Свершилось: накрыли нас все-таки! А все из-за счетчика моего. Генератор-то я так настроил, чтоб он Наставнику не мешал, а паразитных гармоник не учел, вот они, проклятые, и вылезли где-то. Ну, вот и пришли выяснить, откуда помеха.

Я-то заработался, не почуял, а Наставник в экранированной комнате был, тоже не услышал. Так что картина: входит гость неожиданный, а я с вибратором сижу, насадку чиню к микроскопу.

Я сперва удивленье почуял, потом страх — оборачиваюсь, а он в дверях стоит, крюки выставил, рука — в сумке, что в ней — не пойму, а похоже, излучатель. И стало мне тут весело чего-то.

— Наставник! — кричу, — выходи, гости пожаловали!

Он так и вылетел. Смотрит на гостя, а тот все меня щупает:

— Что Это? — говорит.

А Наставник этак с холодком:

— Представитель наземной формы разумной жизни.

А гость будто обеспамятел. Стоит столбом, не пойму даже, что у него внутри делается. А мне еще веселей. Глянул на Наставника, вижу: молчит, и говорю ему:

— Боюсь, для нашего гостя это слишком неожиданно, Наставник. Ты уж ему скажи, что в излучателе надобности нет, ничего ему здесь не грозит.

Тот то ли понял, то ли нет, а руку разжал. Встал, зацепился. И опять:

— Что Это?

А Наставник еще холодней:

— Разумное существо, как вы убедились. Просто осуществляется право на эксперимент, я не счел нужным оглашать результаты предварительных исследований. — И спрашивает: — У вас ко мне дело, коллега?

Ну, тот объясняет нехотя, что от нас идут какие-то паразитные колебания, которые сбивают ему настройку приборов. Наставник вроде удивился:

— У меня, — говорит, — работает только стационарная аппаратура. Она не должна давать помех. Может быть у тебя, Ули?

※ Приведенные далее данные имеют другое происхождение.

-- pv_equiv track=rewrite | github.com/pypi-data/pypi-mirror-314 | packages/typing-test-sapien/typing_test_sapien-3.0.2-py3-none-any.whl/typing_test/typing_test.py | colorize_typed
-- ===== SOURCE A (Python) =====
-- def colorize_typed(original, typed):
--     """Colorize the typed words based on correctness."""
--     original_words = original.split()
--     typed_words = typed.split()
--     colored_output = []
--
--     for o, t in zip(original_words, typed_words):
--         if o == t:
--             colored_output.append(f"\033[1;32m{t}\033[0m")  # Green for correct
--         else:
--             colored_output.append(f"\033[1;31m{t}\033[0m")  # Red for incorrect
--
--     # Add remaining words from the typed sentence (if any)
--     if len(typed_words) > len(original_words):
--         for t in typed_words[len(original_words):]:
--             colored_output.append(f"\033[1;31m{t}\033[0m")  # Extra words in red
--
--     return " ".join(colored_output)
-- ===== SOURCE B (Python) =====
-- def colorize_typed(original, typed):
--     """Colorize the typed words based on correctness."""
--     def walk(orig, typ):
--         # Recursively consume both word lists in lockstep, building the
--         # final string directly (no intermediate list, no join).
--         if not typ:
--             return ""
--         head = typ[0]
--         color = "\033[1;32m" if orig and orig[0] == head else "\033[1;31m"
--         piece = color + head + "\033[0m"
--         rest = walk(orig[1:], typ[1:])
--         return piece if not rest else piece + " " + rest
--     return walk(original.split(), typed.split())
-- ===== Notes on version B (the rewrite author's own statement) =====
-- stated objective: alternative
-- what changed: Replaces A's accumulator-list loops plus final ' '.join with a single structural recursion over both word lists that builds the output string directly, pairing words positionally and emitting separators on the way.
import Mathlib
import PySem

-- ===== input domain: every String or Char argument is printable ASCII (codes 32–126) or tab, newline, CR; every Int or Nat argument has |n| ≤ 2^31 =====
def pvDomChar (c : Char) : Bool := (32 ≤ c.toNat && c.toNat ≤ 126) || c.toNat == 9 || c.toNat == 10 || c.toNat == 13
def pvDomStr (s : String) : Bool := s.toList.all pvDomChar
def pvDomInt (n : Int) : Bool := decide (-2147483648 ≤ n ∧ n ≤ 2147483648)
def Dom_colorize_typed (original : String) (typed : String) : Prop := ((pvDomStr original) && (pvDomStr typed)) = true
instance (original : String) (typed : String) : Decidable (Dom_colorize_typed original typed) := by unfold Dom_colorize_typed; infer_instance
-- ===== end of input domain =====

-- B replaces A's accumulator-list loops plus final " ".join with one structural
-- recursion over both word lists that builds the output string directly (objective: alternative).

-- ===== PORT A =====
def colorize_typed (original : String) (typed : String) : String :=
  let original_words := PySem.Str.split₀ original
  let typed_words := PySem.Str.split₀ typed
  let colored_output : List String := []
  let colored_output := (List.zip original_words typed_words).foldl
    (fun acc p =>
      if p.1 == p.2 then acc ++ ["\x1b[1;32m" ++ p.2 ++ "\x1b[0m"]
      else acc ++ ["\x1b[1;31m" ++ p.2 ++ "\x1b[0m"]) colored_output
  let colored_output :=
    if typed_words.length > original_words.length then
      (PySem.List.slice typed_words (some (original_words.length : Int)) none).foldl
        (fun acc t => acc ++ ["\x1b[1;31m" ++ t ++ "\x1b[0m"]) colored_output
    else colored_output
  PySem.Str.join " " colored_output

-- ===== PORT B =====
-- walk(orig, typ): lockstep recursion, orig[1:] = tail, typ[1:] = tail
def ctWalk : List String → List String → String
  | _, [] => ""
  | orig, t :: ts =>
    let color := if (!orig.isEmpty) && orig.headI == t then "\x1b[1;32m" else "\x1b[1;31m"
    let piece := color ++ t ++ "\x1b[0m"
    let rest := ctWalk orig.tail ts
    if rest == "" then piece else piece ++ " " ++ rest

def colorize_typed_alt (original : String) (typed : String) : String :=
  ctWalk (PySem.Str.split₀ original) (PySem.Str.split₀ typed)

-- ===== PRECONDITION & SPEC =====
def Spec_colorize_typed (original : String) (typed : String) (out : String) : Prop := out = colorize_typed_alt original typed
instance (original : String) (typed : String) (out : String) : Decidable (Spec_colorize_typed original typed out) := by unfold Spec_colorize_typed; infer_instance

-- ===== CLAIM (what is proved, stated in full; the proofs are below) =====
def Claim_equal_colorize_typed : Prop := ∀ (original : String) (typed : String), Dom_colorize_typed original typed → Spec_colorize_typed original typed (colorize_typed original typed)

-- ===== LEMMAS AND PROOFS =====

-- list-level counterpart of ctWalk, used only inside the proof
def ctList : List String → List String → List String
  | _, [] => []
  | orig, t :: ts =>
    ((if (!orig.isEmpty) && orig.headI == t then "\x1b[1;32m" else "\x1b[1;31m")
      ++ t ++ "\x1b[0m") :: ctList orig.tail ts

-- each piece is nonempty, so the joined string is empty iff the list is empty
theorem ctWalk_ne_empty (orig : List String) (t : String) (ts : List String) :
    ctWalk orig (t :: ts) ≠ "" := by
  intro h
  have h2 := congrArg String.toList h
  simp only [ctWalk] at h2
  split at h2 <;> split at h2 <;> simp at h2

-- ctWalk computes the join of ctList
theorem ctWalk_eq_join (orig typ : List String) :
    ctWalk orig typ = PySem.Str.join " " (ctList orig typ) := by
  induction typ generalizing orig with
  | nil => rfl
  | cons t ts ih =>
    simp only [ctWalk, ctList, ih]
    cases ts with
    | nil =>
      apply String.toList_injective
      simp [ctList, PySem.Str.join, PySem.Chars.join_singleton]
    | cons u us =>
      rw [if_neg (by simpa using (ih orig.tail ▸ ctWalk_ne_empty orig.tail u us))]
      apply String.toList_injective
      simp [ctList, PySem.Str.join, PySem.Chars.join_cons_cons]

-- A's zip-map plus tail-map equals ctList
theorem ctList_eq (typ orig : List String) :
    (List.zip orig typ).map
        (fun p => if p.1 == p.2 then "\x1b[1;32m" ++ p.2 ++ "\x1b[0m"
                  else "\x1b[1;31m" ++ p.2 ++ "\x1b[0m")
      ++ (typ.drop orig.length).map (fun t => "\x1b[1;31m" ++ t ++ "\x1b[0m")
    = ctList orig typ := by
  induction typ generalizing orig with
  | nil => cases orig <;> simp [ctList]
  | cons t ts ih =>
    cases orig with
    | nil =>
      have h := ih []
      simp only [List.zip_nil_left, List.map_nil, List.length_nil, List.drop_zero,
        List.nil_append] at h
      simp only [List.zip_nil_left, List.map_nil, List.length_nil, List.drop_zero,
        List.map_cons, List.nil_append, ctList, List.tail_nil, ← h]
      simp
    | cons o os =>
      simp only [List.zip_cons_cons, List.map_cons, List.length_cons, List.drop_succ_cons,
        List.cons_append, ctList, List.tail_cons, ih os]
      congr 1
      by_cases h : o = t <;> simp [h]

-- ===== VERDICT (by name: the statement is the Claim_ definition above) =====
theorem colorize_typed_spec : Claim_equal_colorize_typed := by
  intro original typed _
  unfold Spec_colorize_typed colorize_typed colorize_typed_alt
  have hfun : (fun (acc : List String) (p : String × String) =>
      if p.1 == p.2 then acc ++ ["\x1b[1;32m" ++ p.2 ++ "\x1b[0m"]
      else acc ++ ["\x1b[1;31m" ++ p.2 ++ "\x1b[0m"]) =
    (fun acc p => acc ++ [if p.1 == p.2 then "\x1b[1;32m" ++ p.2 ++ "\x1b[0m"
      else "\x1b[1;31m" ++ p.2 ++ "\x1b[0m"]) := by
    funext acc p; split <;> rfl
  simp only [hfun, PySem.List.foldl_append_singleton_eq_map,
    PySem.List.slice_from_natCast, List.nil_append]
  rw [ctWalk_eq_join]
  split_ifs with h
  · rw [ctList_eq]
  · rw [← ctList_eq]
    have hnil : List.drop (PySem.Str.split₀ original).length (PySem.Str.split₀ typed) = [] :=
      List.drop_eq_nil_of_le (by omega)
    rw [hnil]
    simp
lemma layer_fold (cs : List Char) (w t L : Nat) (acc : List (List (List Int))) (ri : Int) :
    (PySem.List.pyRange 0 (L : Int) 1).foldl (layerStep cs (w : Int) (t : Int)) (acc, ri) =
      (acc ++ (List.range L).map (fun l => (List.range t).map
        (fun r => (List.range w).map
          (fun c => pixA cs (ri + (l * (t * w) : Nat) + (r * w : Nat) + c)))),
        ri + (L * (t * w) : Nat)) := by
  induction L with
  | zero => simp
  | succ n ih =>
    have h : ((n + 1 : Nat) : Int) = (n : Int) + 1 := by push_cast; ring
    rw [h, PySem.List.pyRange_one_succ_right (by positivity), List.foldl_append, ih]
    simp only [layerStep, List.foldl_cons, List.foldl_nil, row_fold, List.range_succ,
      List.map_append, List.map_cons, List.map_nil, List.append_assoc]
    simp only [List.nil_append, Prod.mk.injEq]
    exact ⟨trivial, by push_cast; ring⟩

lemma layersA_eq (raw : String) (w t : Nat) :
    layers raw (w : Int) (t : Int) = gridA raw.toList w t (raw.toList.length / (w * t)) := by
  have hmul : ((w : Int) * (t : Int)) = ((w * t : Nat) : Int) := by push_cast; ring
  unfold layers gridA
  simp only [PySem.Str.len_eq, hmul, PySem.Int.floordiv_natCast]
  rw [layer_fold]
  simp
  intro l _ r _
  rw [← List.map_eq_flatMap, List.map_map]
  rfl

lemma pix_eq (cs : List Char) (i : Nat) (h : i < cs.length) : pixA cs (i : Int) = pixB cs[i] := by
  simp [pixA, pixB, PySem.List.pyGet?_natCast, List.getElem?_eq_getElem h]

lemma rangeK (L p : Nat) (hp : 1 ≤ p) :
    (if (0 : Int) < ((L * p : Nat) : Int)
      then ((((L * p : Nat) : Int) - 0 + (p : Int) - 1) / (p : Int)).toNat else 0) = L := by
  by_cases h0 : 0 < L * p
  · rw [if_pos (by exact_mod_cast h0)]
    have harg : (((L * p : Nat) : Int) - 0 + (p : Int) - 1) = ((L * p + p - 1 : Nat) : Int) := by
      push_cast [Nat.cast_sub (by omega : 1 ≤ L * p + p)]; ring
    rw [harg, ← Int.natCast_div, Int.toNat_natCast]
    have : L * p + p - 1 = (p - 1) + p * L := by
      rw [Nat.mul_comm p L]; omega
    rw [this, Nat.add_mul_div_left _ _ (by omega : 0 < p), Nat.div_eq_of_lt (by omega)]
    omega
  · rw [if_neg (by exact_mod_cast h0)]
    have hLp : L * p = 0 := by omega
    rcases Nat.mul_eq_zero.mp hLp with h | h <;> omega

lemma row_slice (cs : List Char) (w t L l r : Nat) (hl : l < L) (hr : r < t)
    (hlen : L * (w * t) ≤ cs.length) :
    (((cs.take (L * (w * t))).drop ((w * t) * l + r * w)).take w).map pixB
      = (List.range w).map
        (fun c => pixA cs ((l * (t * w) : Nat) + (r * w : Nat) + (c : Nat))) := by
  have hpl : (w * t) * l + (w * t) ≤ L * (w * t) := by
    have h1 : l + 1 ≤ L := hl
    calc (w * t) * l + (w * t) = (l + 1) * (w * t) := by ring
    _ ≤ L * (w * t) := Nat.mul_le_mul_right _ h1
  have hrw : r * w + w ≤ w * t := by
    have h1 : r + 1 ≤ t := hr
    calc r * w + w = (r + 1) * w := by ring
    _ ≤ t * w := Nat.mul_le_mul_right _ h1
    _ = w * t := Nat.mul_comm t w
  apply List.ext_getElem
  · simp only [List.length_map, List.length_take, List.length_drop, List.length_range]
    have e1 : min (L * (w * t)) cs.length = L * (w * t) := by omega
    rw [e1]
    generalize hA : (w * t) * l = A at hpl
    generalize hB : L * (w * t) = B at hpl hlen ⊢
    generalize hR : r * w = R at hrw
    omega
  · intro c hc hc'
    have hcw : c < w := by simpa using hc'
    have hidx : (w * t) * l + r * w + c < cs.length := by omega
    simp only [List.getElem_map, List.getElem_take, List.getElem_drop, List.getElem_range]
    have hcast : ((l * (t * w) : Nat) : Int) + ((r * w : Nat) : Int) + (c : Int)
        = (((w * t) * l + r * w + c : Nat) : Int) := by push_cast; ring
    rw [hcast, pix_eq cs _ hidx]

lemma layersB_eq (raw : String) (w t : Nat) (hw : 1 ≤ w) (ht : 1 ≤ t) :
    layers_alt raw (w : Int) (t : Int) = gridA raw.toList w t (raw.toList.length / (w * t)) := by
  have hp1 : 1 ≤ w * t := Nat.mul_le_mul hw ht
  have hmul : ((w : Int) * (t : Int)) = ((w * t : Nat) : Int) := by push_cast; ring
  have hn : ((raw.toList.length / (w * t) : Nat) : Int) * ((w * t : Nat) : Int)
      = (((raw.toList.length / (w * t)) * (w * t) : Nat) : Int) := by push_cast; ring
  have hp0 : (0 : Int) < ((w * t : Nat) : Int) := by exact_mod_cast hp1
  unfold layers_alt gridA
  simp only [PySem.Str.len_eq, hmul, PySem.Int.floordiv_natCast, hn,
    PySem.List.slice_to_natCast, PySem.List.pyRange_of_pos _ _ hp0,
    rangeK _ _ hp1, PySem.List.pyRange_one, List.map_map]
  apply List.map_congr_left
  intro l hl
  simp only [Function.comp]
  apply List.map_congr_left
  intro r hr
  simp only [Function.comp, zero_add]
  have hc1 : ((w * t : Nat) : Int) * (l : Int) + (r : Int) * (w : Int)
      = (((w * t) * l + r * w : Nat) : Int) := by push_cast; ring
  have hc2 : ((w * t : Nat) : Int) * (l : Int) + ((r : Int) + 1) * (w : Int)
      = (((w * t) * l + r * w : Nat) : Int) + ((w : Nat) : Int) := by push_cast; ring
  rw [hc1, hc2, PySem.List.slice_natCast_add]
  exact row_slice raw.toList w t _ l r (by simpa using hl) (by simpa using hr)
    (Nat.div_mul_le_self _ _)

lemma floordiv_nonpos' (a b : Int) (ha : 0 ≤ a) (hb : b < 0) : PySem.Int.floordiv a b ≤ 0 := by
  have h1 := PySem.Int.floordiv_mul_add_mod a b
  have h2 := PySem.Int.mod_neg_bounds (a := a) hb
  nlinarith [h1, h2.1, h2.2]

lemma layersA_negppl (raw : String) (wide tall : Int) (h : wide * tall < 0) :
    layers raw wide tall = [] := by
  have hq : PySem.Int.floordiv (PySem.Str.len raw) (wide * tall) ≤ 0 :=
    floordiv_nonpos' _ _ (by rw [PySem.Str.len_eq]; positivity) h
  unfold layers
  simp only [PySem.List.pyRange_one, Int.sub_zero, Int.toNat_of_nonpos hq, List.range_zero,
    List.map_nil, List.foldl_nil]

lemma layersB_negppl (raw : String) (wide tall : Int) (h : wide * tall < 0) :
    layers_alt raw wide tall = [] := by
  have hq : PySem.Int.floordiv (PySem.Str.len raw) (wide * tall) ≤ 0 :=
    floordiv_nonpos' _ _ (by rw [PySem.Str.len_eq]; positivity) h
  have hn : 0 ≤ (PySem.Int.floordiv (PySem.Str.len raw) (wide * tall)) * (wide * tall) := by
    nlinarith [hq, h]
  unfold layers_alt
  simp only [PySem.List.pyRange_of_neg _ _ h,
    if_neg (show ¬ (PySem.Int.floordiv (PySem.Str.len raw) (wide * tall) * (wide * tall) < 0)
      by omega)]
  simp

lemma layer_fold_neg (cs : List Char) (wide tall : Int) (ht : tall ≤ 0) (L : Nat)
    (acc : List (List (List Int))) (ri : Int) :
    (PySem.List.pyRange 0 (L : Int) 1).foldl (layerStep cs wide tall) (acc, ri) =
      (acc ++ List.replicate L [], ri) := by
  have hrow : PySem.List.pyRange 0 tall 1 = [] := by
    have h0 : (tall - 0).toNat = 0 := by omega
    rw [PySem.List.pyRange_one, h0]
    simp
  induction L with
  | zero => simp
  | succ n ih =>
    have h : ((n + 1 : Nat) : Int) = (n : Int) + 1 := by push_cast; ring
    rw [h, PySem.List.pyRange_one_succ_right (by positivity), List.foldl_append, ih]
    simp [layerStep, hrow, List.replicate_succ']

lemma layersA_negdims (raw : String) (wide tall : Int) (ht : tall ≤ 0) (p : Nat)
    (hp : wide * tall = (p : Int)) :
    layers raw wide tall = List.replicate (raw.toList.length / p) [] := by
  unfold layers
  simp only [PySem.Str.len_eq, hp, PySem.Int.floordiv_natCast]
  rw [layer_fold_neg _ _ _ ht]
  simp

lemma layersB_negdims (raw : String) (wide tall : Int) (ht : tall ≤ 0) (p : Nat)
    (hp1 : 1 ≤ p) (hp : wide * tall = (p : Int)) :
    layers_alt raw wide tall = List.replicate (raw.toList.length / p) [] := by
  have hp0 : (0 : Int) < ((p : Nat) : Int) := by exact_mod_cast hp1
  have hn : ((raw.toList.length / p : Nat) : Int) * ((p : Nat) : Int)
      = (((raw.toList.length / p) * p : Nat) : Int) := by push_cast; ring
  have hrow : PySem.List.pyRange 0 tall 1 = [] := by
    have h0 : (tall - 0).toNat = 0 := by omega
    rw [PySem.List.pyRange_one, h0]
    simp
  unfold layers_alt
  simp only [PySem.Str.len_eq, hp, PySem.Int.floordiv_natCast, hn,
    PySem.List.pyRange_of_pos _ _ hp0, rangeK _ _ hp1, hrow, List.map_nil]
  rw [List.map_const', List.length_map, List.length_range]

-- ===== VERDICT (by name: the statement is the Claim_ definition above) =====
theorem layers_spec : Claim_equal_layers := by
  intro raw wide tall _ hpre
  obtain ⟨hne, hdig⟩ := hpre
  unfold Spec_layers
  by_cases hw : 1 ≤ wide
  · by_cases ht : 1 ≤ tall
    · have hw' : wide = ((wide.toNat : Nat) : Int) := (Int.toNat_of_nonneg (by omega)).symm
      have ht' : tall = ((tall.toNat : Nat) : Int) := (Int.toNat_of_nonneg (by omega)).symm
      rw [hw', ht', layersA_eq, layersB_eq] <;> omega
    · have htl : tall < 0 := by
        rcases lt_trichotomy tall 0 with h | h | h
        · exact h
        · exact absurd (by rw [h, mul_zero]) hne
        · omega
      have hlt : wide * tall < 0 := mul_neg_of_pos_of_neg (by omega) htl
      rw [layersA_negppl _ _ _ hlt, layersB_negppl _ _ _ hlt]
  · have hwl : wide < 0 := by
      rcases lt_trichotomy wide 0 with h | h | h
      · exact h
      · exact absurd (by rw [h, zero_mul]) hne
      · omega
    by_cases ht : 1 ≤ tall
    · have hlt : wide * tall < 0 := mul_neg_of_neg_of_pos hwl (by omega)
      rw [layersA_negppl _ _ _ hlt, layersB_negppl _ _ _ hlt]
    · have htl : tall < 0 := by
        rcases lt_trichotomy tall 0 with h | h | h
        · exact h
        · exact absurd (by rw [h, mul_zero]) hne
        · omega
      have hpos : (0 : Int) < wide * tall := mul_pos_of_neg_of_neg hwl htl
      have hp : wide * tall = (((wide * tall).toNat : Nat) : Int) :=
        (Int.toNat_of_nonneg hpos.le).symm
      have hp1 : 1 ≤ (wide * tall).toNat := by omega
      rw [layersA_negdims _ _ _ htl.le _ hp, layersB_negdims _ _ _ htl.le _ hp1 hp]
-- pv_equiv track=rewrite | github.com/zhaoyifei100/rasp_pi_chip_test | python/i2c_pi_gui/aves_to_py.py | convert_ref_name
-- ===== SOURCE A (Python) =====
-- def replace_func_name(func_name):
--     func_name_new=list(func_name)
--     for i_func_name in range(len(func_name_new)):
--         if(    (func_name_new[i_func_name]>='a' and func_name_new[i_func_name]<='z') \
--             or (func_name_new[i_func_name]>='A' and func_name_new[i_func_name]<='Z') \
--             or (func_name_new[i_func_name]>='0' and func_name_new[i_func_name]<='9') ):
--             func_name_new[i_func_name]=func_name_new[i_func_name]
--         elif(func_name[i_func_name]=="."):
--             func_name_new[i_func_name]="p"
--         else:
--             func_name_new[i_func_name]="_"
--     func_name_new="".join(func_name_new)
--     return func_name_new
--
-- def convert_ref_name(block_lines):
--     return_list = []
--     for line in block_lines:
--         if(line[0]=="i"):
--             # sub function call
--             call_func_name_old = line.strip().split('"')[-2]
--             call_func_name_new = replace_func_name(call_func_name_old)
--             return_list.append("REF;;SUB "+call_func_name_new)
--         else:
--             #delete " "
--             return_list.append(line.replace(" ",""))
--     return return_list
-- ===== SOURCE B (Python) =====
-- # B: sanitizes via dot-segmentation: split the name on '.', underscore-map each
-- # segment, and rejoin with 'p' -- no per-character dot test or in-place list edit.
-- def convert_ref_name(block_lines):
--     out = []
--     for line in block_lines:
--         if line.startswith("i"):
--             name = line.strip().split('"')[-2]
--             out.append("REF;;SUB " + "p".join(
--                 "".join(c if c.isalnum() else "_" for c in piece)
--                 for piece in name.split(".")))
--         else:
--             out.append(line.replace(" ", ""))
--     return out
-- ===== Notes on version B (the rewrite author's own statement) =====
-- stated objective: alternative
-- what changed: replace_func_name's indexed mutate-in-place character-classification loop is replaced by a segmentation pass: the name is split on '.', each segment has its non-alphanumerics underscored, and the segments are rejoined with 'p', so the dot case disappears from the per-character logic entirely.
import Mathlib
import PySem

— Да нет, — говорю, — у меня ничего не включено. Разве что счетчик мой?

— Тогда попробуй, — говорит, — его выключить, а коллега проверит, исчезнут ли помехи.

Ушел тот, а я гляжу — затуманился Наставник.

— Брось, — говорю, — может так и лучше! То бы ты тревожился, себя изводил, а так само вышло. Ты что, сомневаешься во мне?

— Нет, — говорит, — только в тебе я и не сомневаюсь. Я, — говорит, — горжусь тобой, Ули. Из нас троих ты один сейчас вел себя как разумное существо.

И не стали мы больше об этом говорить.

А на другой день вызывают Наставника. Там у них селектор такой есть, так за все-то годы впервые увидел я, как он работает.

Собирается, а я чую: неспокоен.

— Может мне, — говорю, — с тобой?

— Да нет, Ули, — отвечает, — сегодня только предварительное сообщение. Еще успеешь наслушаться.

Ушел он, а я… вот только тут и уразумел, что кончился для меня еще кусок жизни. Зашел я к себе, на постель свою глянул, на приборы мои, чтоб мышцы упражнять, на аппаратик, что в воздух нужные ионы мне добавляет, — и в горле ком. Какой же он, Наставник-то мой, великий ученый, коль сумел, ничего о верхней жизни не зная, здоровым меня вырастить! И какой он… если я здесь… столько лет взаперти… и одиночества не знал! И ежели теперь из-за меня… Хоть прочь беги, чтоб по-старому все оставить! А потом думаю: «Нет! Я его даже ради него самого не предам. Столько-то лет работы — и зря? Хошь не хошь, а победить надо. Для людей и для него.»